This country is losing the war on drugs, according to Nick Clegg. The Deputy Prime Minister told the BBC’s Free Speech programme that he was frustrated that his Coalition partners were not prepared to be more imaginative on the issue, given clamour from other quarters for a new direction:
‘I don’t think we’re winning the drugs war; I think we keep banging our head against the wall and in fact I find it very frustrating that my Conservative coalition partners are not prepared to look more openly, imaginatively. You’ve got very senior police officers now coming out saying that the war on drugs is failing, that we should treat drug addiction as much as a health issue as a criminal justice one.’
But that assumes that there is war on drugs that is being fought at all. A year ago Peter Hitchens argued in The Spectator that this was a myth:
This country pretends to have stern anti-drug laws, and some people (notably the otherwise astute Sir Simon Jenkins) take this claim at face value. But it does not take much study to find that cannabis is at least as decriminalised in this country as it is Amsterdam. We just don’t advertise our laxity, partly because older voters are not ready for the truth, partly because we are bound by international treaties to maintain at least the semblance of a law against it.
How is it that, in a country where drugs are supposedly illegal — where ‘evil dealers’ are endlessly denounced — that drugs are so common and that little or nothing happens to those who are caught in possession of them? How did the ‘cannabis warning’, a gesture without force or penalty, unsanctioned by Parliament, become the preferred response of the police to the crime of possession? How can Pete Doherty drop illegal drugs on the floor of a courthouse, be caught by a security guard and yet walk free from the building, if we are — as we are so often told — running a regime of stern prohibition?

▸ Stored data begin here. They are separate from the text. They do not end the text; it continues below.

-- pv_equiv track=rewrite | github.com/rb1t/the-farmer-was-raytraced | maze.py | get_neighbors_in_order
-- ===== SOURCE A (Python) =====
-- def get_neighbors_in_order(cur_dir, pos):
-- 	x, y = pos
-- 	# Directions: N,E,S,W
-- 	dirs = [(0,1), (1,0), (0,-1), (-1,0)]
--
-- 	# Map direction to index without using .index()
-- 	if cur_dir[0] == 0 and cur_dir[1] == 1:
-- 		dir_index = 0  # North
-- 	elif cur_dir[0] == 1 and cur_dir[1] == 0:
-- 		dir_index = 1  # East
-- 	elif cur_dir[0] == 0 and cur_dir[1] == -1:
-- 		dir_index = 2  # South
-- 	elif cur_dir[0] == -1 and cur_dir[1] == 0:
-- 		dir_index = 3  # West
-- 	else:
-- 		dir_index = 0  # default North if unknown
--
-- 	# Right-hand order: right, forward, left, back
-- 	right_hand_order = [
-- 		dirs[(dir_index + 1) % 4],
-- 		dirs[dir_index],
-- 		dirs[(dir_index + 3) % 4],
-- 		dirs[(dir_index + 2) % 4]
-- 	]
--
-- 	neighbors = []
-- 	for d in right_hand_order:
-- 		n = (x + d[0], y + d[1])
-- 		neighbors.append(n)
-- 	return neighbors
-- ===== SOURCE B (Python) =====
-- def get_neighbors_in_order(cur_dir, pos):
-- 	x, y = pos
-- 	dx, dy = cur_dir
-- 	if (dx, dy) not in ((0, 1), (1, 0), (0, -1), (-1, 0)):
-- 		dx, dy = 0, 1  # unknown direction: default to North, as the maze walker does
-- 	# right, forward, left, back via 90-degree rotations of (dx, dy)
-- 	offsets = [(dy, -dx), (dx, dy), (-dy, dx), (-dx, -dy)]
-- 	return [(x + ox, y + oy) for ox, oy in offsets]
-- ===== Notes on version B (the rewrite author's own statement) =====
-- stated objective: simpler
-- what changed: Replaces the direction-to-index lookup and modular indexing into a fixed table by direct 90-degree vector rotations of the (normalized) direction vector.
import Mathlib
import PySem

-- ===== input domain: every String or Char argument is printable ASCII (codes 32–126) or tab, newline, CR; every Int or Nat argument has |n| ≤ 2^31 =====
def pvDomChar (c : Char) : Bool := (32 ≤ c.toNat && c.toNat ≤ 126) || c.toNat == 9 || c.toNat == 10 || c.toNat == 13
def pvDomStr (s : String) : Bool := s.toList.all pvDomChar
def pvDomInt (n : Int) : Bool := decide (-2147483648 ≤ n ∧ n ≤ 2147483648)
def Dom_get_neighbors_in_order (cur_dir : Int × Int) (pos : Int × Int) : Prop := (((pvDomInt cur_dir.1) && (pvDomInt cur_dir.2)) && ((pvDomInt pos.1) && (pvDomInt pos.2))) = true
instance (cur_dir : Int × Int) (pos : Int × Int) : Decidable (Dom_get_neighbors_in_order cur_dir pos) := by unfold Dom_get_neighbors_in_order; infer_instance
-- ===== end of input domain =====

-- B replaces A's direction→index lookup plus modular table indexing by direct
-- 90-degree vector rotations of the (normalized) direction vector; objective: simpler.

-- ===== PORT A =====
def get_neighbors_in_order (cur_dir : Int × Int) (pos : Int × Int) : List (Int × Int) :=
  let x := pos.1
  let y := pos.2
  let dirs : List (Int × Int) := [(0,1), (1,0), (0,-1), (-1,0)]
  let dir_index : Nat :=
    if cur_dir.1 = 0 ∧ cur_dir.2 = 1 then 0
    else if cur_dir.1 = 1 ∧ cur_dir.2 = 0 then 1
    else if cur_dir.1 = 0 ∧ cur_dir.2 = -1 then 2
    else if cur_dir.1 = -1 ∧ cur_dir.2 = 0 then 3
    else 0
  let right_hand_order : List (Int × Int) :=
    [ (PySem.List.pyGet? dirs ((dir_index + 1) % 4)).getD (0,0),
      (PySem.List.pyGet? dirs dir_index).getD (0,0),
      (PySem.List.pyGet? dirs ((dir_index + 3) % 4)).getD (0,0),
      (PySem.List.pyGet? dirs ((dir_index + 2) % 4)).getD (0,0) ]
  -- the indices are always in range (dir_index ∈ {0..3}), so the getD default is never used
  right_hand_order.foldl (fun acc d => acc ++ [(x + d.1, y + d.2)]) []

-- ===== PORT B =====
def get_neighbors_in_order_alt (cur_dir : Int × Int) (pos : Int × Int) : List (Int × Int) :=
  let x := pos.1
  let y := pos.2
  let nd : Int × Int :=
    if cur_dir = (0,1) ∨ cur_dir = (1,0) ∨ cur_dir = (0,-1) ∨ cur_dir = (-1,0)
    then cur_dir else (0,1)
  let dx := nd.1
  let dy := nd.2
  let offsets : List (Int × Int) := [(dy, -dx), (dx, dy), (-dy, dx), (-dx, -dy)]
  offsets.map (fun o => (x + o.1, y + o.2))

-- ===== PRECONDITION & SPEC =====
def Spec_get_neighbors_in_order (cur_dir : Int × Int) (pos : Int × Int) (out : List (Int × Int)) : Prop := out = get_neighbors_in_order_alt cur_dir pos
instance (cur_dir : Int × Int) (pos : Int × Int) (out : List (Int × Int)) : Decidable (Spec_get_neighbors_in_order cur_dir pos out) := by unfold Spec_get_neighbors_in_order; infer_instance

-- ===== CLAIM (what is proved, stated in full; the proofs are below) =====
def Claim_equal_get_neighbors_in_order : Prop := ∀ (cur_dir : Int × Int) (pos : Int × Int), Dom_get_neighbors_in_order cur_dir pos → Spec_get_neighbors_in_order cur_dir pos (get_neighbors_in_order cur_dir pos)

-- ===== LEMMAS AND PROOFS =====

-- ===== VERDICT (by name: the statement is the Claim_ definition above) =====
theorem get_neighbors_in_order_spec : Claim_equal_get_neighbors_in_order := by
  intro cur_dir pos _
  unfold Spec_get_neighbors_in_order get_neighbors_in_order get_neighbors_in_order_alt
  obtain ⟨a, b⟩ := cur_dir
  by_cases h1 : a = 0 ∧ b = 1
  · simp [h1.1, h1.2, PySem.List.pyGet?, PySem.List.pyIdx?]
  · by_cases h2 : a = 1 ∧ b = 0
    · simp [h2.1, h2.2, PySem.List.pyGet?, PySem.List.pyIdx?]
    · by_cases h3 : a = 0 ∧ b = -1
      · simp [h3.1, h3.2, PySem.List.pyGet?, PySem.List.pyIdx?]
      · by_cases h4 : a = -1 ∧ b = 0
        · simp [h4.1, h4.2, PySem.List.pyGet?, PySem.List.pyIdx?]
        · simp [h1, h2, h3, h4, PySem.List.pyGet?, PySem.List.pyIdx?]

The answer is that the official version of events is simply false. Since a momentous Cabinet meeting in February 1970, there has been no ‘war on drugs’ in this country, only the official pretence of one. I beg my fellow commentators, columnists and pundits: please do not take seriously any claims that our drug problems stem from zealous enforcement of cruel laws, or you might find me camping outside your front door in a woolly hat, denouncing you and proclaiming your sins on a bedsheet.